→ GIVEN ENTRIES:
-- pv_equiv track=rewrite | github.com/piperdaniel1/wordle-cli-tools | wordle4_bot.py | score_word_pos
-- ===== SOURCE A (Python) =====
-- from typing import Dict, List
--
-- def score_word_pos(word : str, score_map : List[Dict[str, int]]) -> int:
--     score = 0
--
--     for index, letter in enumerate(word):
--         if word.index(letter) == index:
--             try:
--                 score += score_map[index][letter]
--             except KeyError:
--                 score += 0
--         else:
--             score -= 20
--
--     return score
-- ===== SOURCE B (Python) =====
-- def score_word_pos(word, score_map):
--     # Stage 1: one reversed pass builds a map letter -> first index
--     # (later, i.e. earlier-in-word, insertions overwrite later indices).
--     first = {}
--     for i, c in reversed(list(enumerate(word))):
--         first[c] = i
--     # Stage 2: sum map scores over the distinct letters at their first index.
--     base = 0
--     for c, i in first.items():
--         base += score_map[i].get(c, 0)
--     # Duplicate penalty in closed form: 20 per non-first position.
--     return base - 20 * (len(word) - len(first))
-- ===== Notes on version B (the rewrite author's own statement) =====
-- stated objective: alternative
-- what changed: B replaces A's forward positional pass (first-occurrence test via word.index, -20 in an else branch) by a two-stage computation: a reversed enumerate pass builds a dict letter->first index by overwriting, then a second loop sums the map scores over that dict's items, with the whole duplicate penalty added in closed form as -20*(len(word)-len(first)).
import Mathlib
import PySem

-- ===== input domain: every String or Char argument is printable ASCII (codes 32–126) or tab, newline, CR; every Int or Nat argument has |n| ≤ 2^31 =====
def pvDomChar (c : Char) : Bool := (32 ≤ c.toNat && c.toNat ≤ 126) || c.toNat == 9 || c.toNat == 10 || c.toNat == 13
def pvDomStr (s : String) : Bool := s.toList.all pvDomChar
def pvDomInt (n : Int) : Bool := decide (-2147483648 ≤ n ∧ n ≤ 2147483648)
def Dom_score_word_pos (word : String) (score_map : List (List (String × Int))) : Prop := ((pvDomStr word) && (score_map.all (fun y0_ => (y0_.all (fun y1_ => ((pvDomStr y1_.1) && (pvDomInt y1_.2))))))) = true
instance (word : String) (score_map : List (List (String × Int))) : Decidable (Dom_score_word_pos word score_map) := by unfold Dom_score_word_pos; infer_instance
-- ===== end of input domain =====

-- B restructures A: a reversed enumerate pass builds a dict letter -> first index,
-- a second loop sums the map scores over that dict's items, and the duplicate
-- penalty is added in closed form as -20*(len(word)-len(first)).

-- ===== PORT A =====
-- loop 'for index, letter in enumerate(word)': the frozen whole word is carried for
-- 'word.index(letter)'; score_map[index] is exact via pyGet? — '.getD []' is only
-- reached where Python raises IndexError, which Pre_ excludes.
def scoreLoopA (w : List Char) (sm : List (List (String × Int))) :
    Nat → List Char → Int → Int
  | _, [], score => score
  | i, c :: rest, score =>
    if PySem.List.index? w c = some i then
      scoreLoopA w sm (i + 1) rest
        (score + PySem.Dict.getD (PySem.Dict.mk ((PySem.List.pyGet? sm (i : Int)).getD []))
          (String.ofList [c]) 0)
    else
      scoreLoopA w sm (i + 1) rest (score - 20)

def score_word_pos (word : String) (score_map : List (List (String × Int))) : Int :=
  scoreLoopA word.toList score_map 0 word.toList 0

-- ===== PORT B =====
-- stage 1: 'for i, c in reversed(list(enumerate(word))): first[c] = i'
def buildFirst (w : List Char) : PySem.Dict Char Int :=
  ((PySem.List.enumerate w 0).reverse).foldl (fun d p => d.insert p.2 p.1) PySem.Dict.empty

-- stage 2: 'for c, i in first.items(): base += score_map[i].get(c, 0)';
-- '.getD []' is only reached where Python raises IndexError, excluded by Pre_.
def score_word_pos_alt (word : String) (score_map : List (List (String × Int))) : Int :=
  ((buildFirst word.toList).items.foldl (fun s p =>
    s + PySem.Dict.getD (PySem.Dict.mk ((PySem.List.pyGet? score_map p.2).getD []))
      (String.ofList [p.1]) 0) 0)
  - 20 * ((word.toList.length : Int) - PySem.Dict.size (buildFirst word.toList))

-- ===== PRECONDITION & SPEC =====
-- Pre_ excludes exactly the inputs where Python A raises IndexError: a first-occurrence
-- position of the word at or beyond len(score_map). (Python B raises there too.)
def Pre_score_word_pos (word : String) (score_map : List (List (String × Int))) : Prop :=
  ∀ i < word.toList.length,
    PySem.List.index? word.toList (word.toList.getD i ' ') = some i → i < score_map.length

instance (word : String) (score_map : List (List (String × Int))) :
    Decidable (Pre_score_word_pos word score_map) := by unfold Pre_score_word_pos; infer_instance

def pvWitness_score_word_pos : String × (List (List (String × Int))) :=
  ("aba", [[("a", 3)], [("b", 2)], []])

def Spec_score_word_pos (word : String) (score_map : List (List (String × Int))) (out : Int) : Prop := out = score_word_pos_alt word score_map
instance (word : String) (score_map : List (List (String × Int))) (out : Int) : Decidable (Spec_score_word_pos word score_map out) := by unfold Spec_score_word_pos; infer_instance

-- ===== CLAIM (what is proved, stated in full; the proofs are below) =====
def Claim_equal_score_word_pos : Prop := ∀ (word : String) (score_map : List (List (String × Int))), Dom_score_word_pos word score_map → Pre_score_word_pos word score_map → Spec_score_word_pos word score_map (score_word_pos word score_map)

-- ===== LEMMAS AND PROOFS =====

-- canonical list of (first index, letter) pairs of w, in position order
def FP (w : List Char) : List (Int × Char) :=
  (PySem.List.enumerate w 0).filter
    (fun p => PySem.List.index? w p.2 == some p.1.toNat)

theorem scoreLoopA_eq (w : List Char) (sm : List (List (String × Int))) :
    ∀ (rest pre : List Char) (s : Int), w = pre ++ rest →
      scoreLoopA w sm pre.length rest s
        = s + (((PySem.List.enumerate rest (pre.length : Int)).filter
              (fun p => PySem.List.index? w p.2 == some p.1.toNat)).map
                (fun p => PySem.Dict.getD
                  (PySem.Dict.mk ((PySem.List.pyGet? sm p.1).getD [])) (String.ofList [p.2]) 0)).sum
          - 20 * ((rest.length : Int)
              - ((PySem.List.enumerate rest (pre.length : Int)).filter
                  (fun p => PySem.List.index? w p.2 == some p.1.toNat)).length) := by
  intro rest
  induction rest with
  | nil =>
    intro pre s _
    simp [scoreLoopA, PySem.List.enumerate_nil]
  | cons c rest ih =>
    intro pre s hw
    have hpre1 : pre.length + 1 = (pre ++ [c]).length := by simp
    have hcast : ((pre.length : Int) + 1) = ((pre ++ [c]).length : Int) := by
      push_cast [List.length_append, List.length_cons, List.length_nil]; ring
    have hw' : w = (pre ++ [c]) ++ rest := by simp [hw]
    rw [PySem.List.enumerate_cons, hcast]
    by_cases hidx : PySem.List.index? w c = some pre.length
    · have hb : (PySem.List.index? w c == some ((pre.length : Int)).toNat) = true := by
        simp only [Int.toNat_natCast, beq_iff_eq]; exact hidx
      rw [scoreLoopA, if_pos hidx, hpre1, ih (pre ++ [c]) _ hw']
      simp only [List.filter_cons, hb, if_pos, List.map_cons, List.sum_cons,
        List.length_cons]
      push_cast
      ring
    · have hb : (PySem.List.index? w c == some ((pre.length : Int)).toNat) = false := by
        simp only [Int.toNat_natCast, beq_eq_false_iff_ne, ne_eq]; exact hidx
      rw [scoreLoopA, if_neg hidx, hpre1, ih (pre ++ [c]) _ hw']
      simp only [List.filter_cons, hb, List.length_cons]
      push_cast
      ring

-- stage-1 generic fold: the last insertion for a key wins
theorem get?_foldl_insert_pairs (m : List (Int × Char)) :
    ∀ (d : PySem.Dict Char Int) (c : Char),
      ((m.foldl (fun d p => d.insert p.2 p.1) d).get? c)
        = (((m.reverse.find? (fun p => p.2 == c)).map (·.1)).or (d.get? c)) := by
  induction m with
  | nil => intro d c; simp
  | cons p m ih =>
    intro d c
    rw [List.foldl_cons, ih, List.reverse_cons, List.find?_append]
    cases hf : m.reverse.find? (fun q => q.2 == c) with
    | some q => simp
    | none =>
      by_cases hc : p.2 = c
      · simp [hc, PySem.Dict.get?_insert_self]
      · simp [hc, PySem.Dict.get?_insert_of_ne _ _ (Ne.symm hc)]

theorem find?_enumerate_eq_index? (c : Char) :
    ∀ (w : List Char) (s : Int),
      ((PySem.List.enumerate w s).find? (fun p => p.2 == c)).map (·.1)
        = (PySem.List.index? w c).map (fun n : Nat => s + (n : Int)) := by
  intro w
  induction w with
  | nil => intro s; simp [PySem.List.enumerate_nil]
  | cons x w ih =>
    intro s
    rw [PySem.List.enumerate_cons]
    by_cases hc : x = c
    · subst hc
      rw [List.find?_cons_of_pos (by simp), PySem.List.index?_cons_self]
      simp
    · rw [List.find?_cons_of_neg (by simp [hc]), PySem.List.index?_cons_of_ne w hc,
        ih (s + 1)]
      cases PySem.List.index? w c with
      | none => simp
      | some n =>
        simp only [Option.map_some, Option.some.injEq]
        push_cast
        ring

theorem get?_buildFirst (w : List Char) (c : Char) :
    (buildFirst w).get? c = (PySem.List.index? w c).map (fun n : Nat => (n : Int)) := by
  unfold buildFirst
  rw [get?_foldl_insert_pairs, List.reverse_reverse, find?_enumerate_eq_index? c w 0]
  simp

theorem nodup_keys_buildFirst (w : List Char) : (buildFirst w).keys.Nodup := by
  unfold buildFirst
  exact PySem.Dict.nodup_keys_foldl_insert_key ((PySem.List.enumerate w 0).reverse)
    (fun p : Int × Char => p.2) (fun _ p => p.1) PySem.Dict.empty
    PySem.Dict.nodup_keys_empty

theorem mem_FP_iff (w : List Char) (i : Int) (c : Char) :
    (i, c) ∈ FP w ↔ PySem.List.index? w c = some i.toNat ∧ 0 ≤ i := by
  unfold FP
  simp only [List.mem_filter, PySem.List.mem_enumerate_iff, beq_iff_eq]
  constructor
  · rintro ⟨⟨k, hk, hpk⟩, hidx⟩
    cases hpk
    exact ⟨by simpa using hidx, by positivity⟩
  · rintro ⟨hidx, hnn⟩
    obtain ⟨hk, hget, _⟩ := PySem.List.getElem_of_index?_eq_some hidx
    refine ⟨⟨i.toNat, hk, ?_⟩, ?_⟩
    · simp [hget, Int.toNat_of_nonneg hnn]
    · simpa using hidx

theorem nodup_FP (w : List Char) : (FP w).Nodup := by
  have h : (PySem.List.enumerate w 0).Pairwise (fun p q => p.1 < q.1) :=
    PySem.List.pairwise_lt_enumerate w 0
  have hnd : (PySem.List.enumerate w 0).Nodup := by
    refine h.imp ?_
    intro p q hlt heq
    rw [heq] at hlt; exact lt_irrefl _ hlt
  exact hnd.filter _

theorem items_perm_FP (w : List Char) :
    (buildFirst w).items.Perm ((FP w).map (fun p => (p.2, p.1))) := by
  have hndk := nodup_keys_buildFirst w
  have hnd1 : (buildFirst w).items.Nodup := by
    have hm : ((buildFirst w).items.map (·.1)).Nodup := hndk
    exact hm.of_map
  have hnd2 : ((FP w).map (fun p => (p.2, p.1))).Nodup := by
    refine (nodup_FP w).map ?_
    intro p q h
    cases p; cases q; simpa [Prod.ext_iff, and_comm] using h
  rw [List.perm_ext_iff_of_nodup hnd1 hnd2]
  rintro ⟨c, i⟩
  constructor
  · intro hmem
    have h := (PySem.Dict.get?_eq_some_iff_mem_items (buildFirst w) c i hndk).mpr hmem
    rw [get?_buildFirst] at h
    cases hidx : PySem.List.index? w c with
    | none => rw [hidx] at h; simp at h
    | some n =>
      rw [hidx] at h
      have h' : ((n : Nat) : Int) = i := by simpa using h
      subst h'
      exact List.mem_map.mpr
        ⟨((n : Int), c), (mem_FP_iff w n c).mpr ⟨by simpa using hidx, by positivity⟩, rfl⟩
  · intro h
    obtain ⟨⟨i', c'⟩, hmem, heq⟩ := List.mem_map.mp h
    obtain ⟨h1, h2⟩ : c' = c ∧ i' = i := by simpa [Prod.ext_iff] using heq
    obtain ⟨hidx, hnn⟩ := (mem_FP_iff w i' c').mp hmem
    rw [← h1, ← h2]
    refine (PySem.Dict.get?_eq_some_iff_mem_items (buildFirst w) c' i' hndk).mp ?_
    rw [get?_buildFirst, hidx]
    simp [Int.toNat_of_nonneg hnn]

-- ===== VERDICT (by name: the statement is the Claim_ definition above) =====
theorem score_word_pos_spec : Claim_equal_score_word_pos := by
  intro word sm _ _
  unfold Spec_score_word_pos score_word_pos score_word_pos_alt
  have hA := scoreLoopA_eq word.toList sm word.toList [] 0 (by simp)
  simp only [List.length_nil, Nat.cast_zero] at hA
  rw [hA, PySem.List.foldl_add]
  have hperm := items_perm_FP word.toList
  have hsum := (hperm.map (fun p : Char × Int => PySem.Dict.getD
      (PySem.Dict.mk ((PySem.List.pyGet? sm p.2).getD [])) (String.ofList [p.1]) 0)).sum_eq
  simp only [List.map_map, Function.comp_def] at hsum
  rw [hsum]
  have hsz : (PySem.Dict.size (buildFirst word.toList) : Int) = ((FP word.toList).length : Int) := by
    simp [PySem.Dict.size, hperm.length_eq]
  rw [hsz]
  unfold FP
  ring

→ TO DO: Please report every line among the entries that includes "excludes".

→ SOLVED EXERCISE:
-- reached where Python raises IndexError, which Pre_ excludes.
-- Pre_ excludes exactly the inputs where Python A raises IndexError: a first-occurrence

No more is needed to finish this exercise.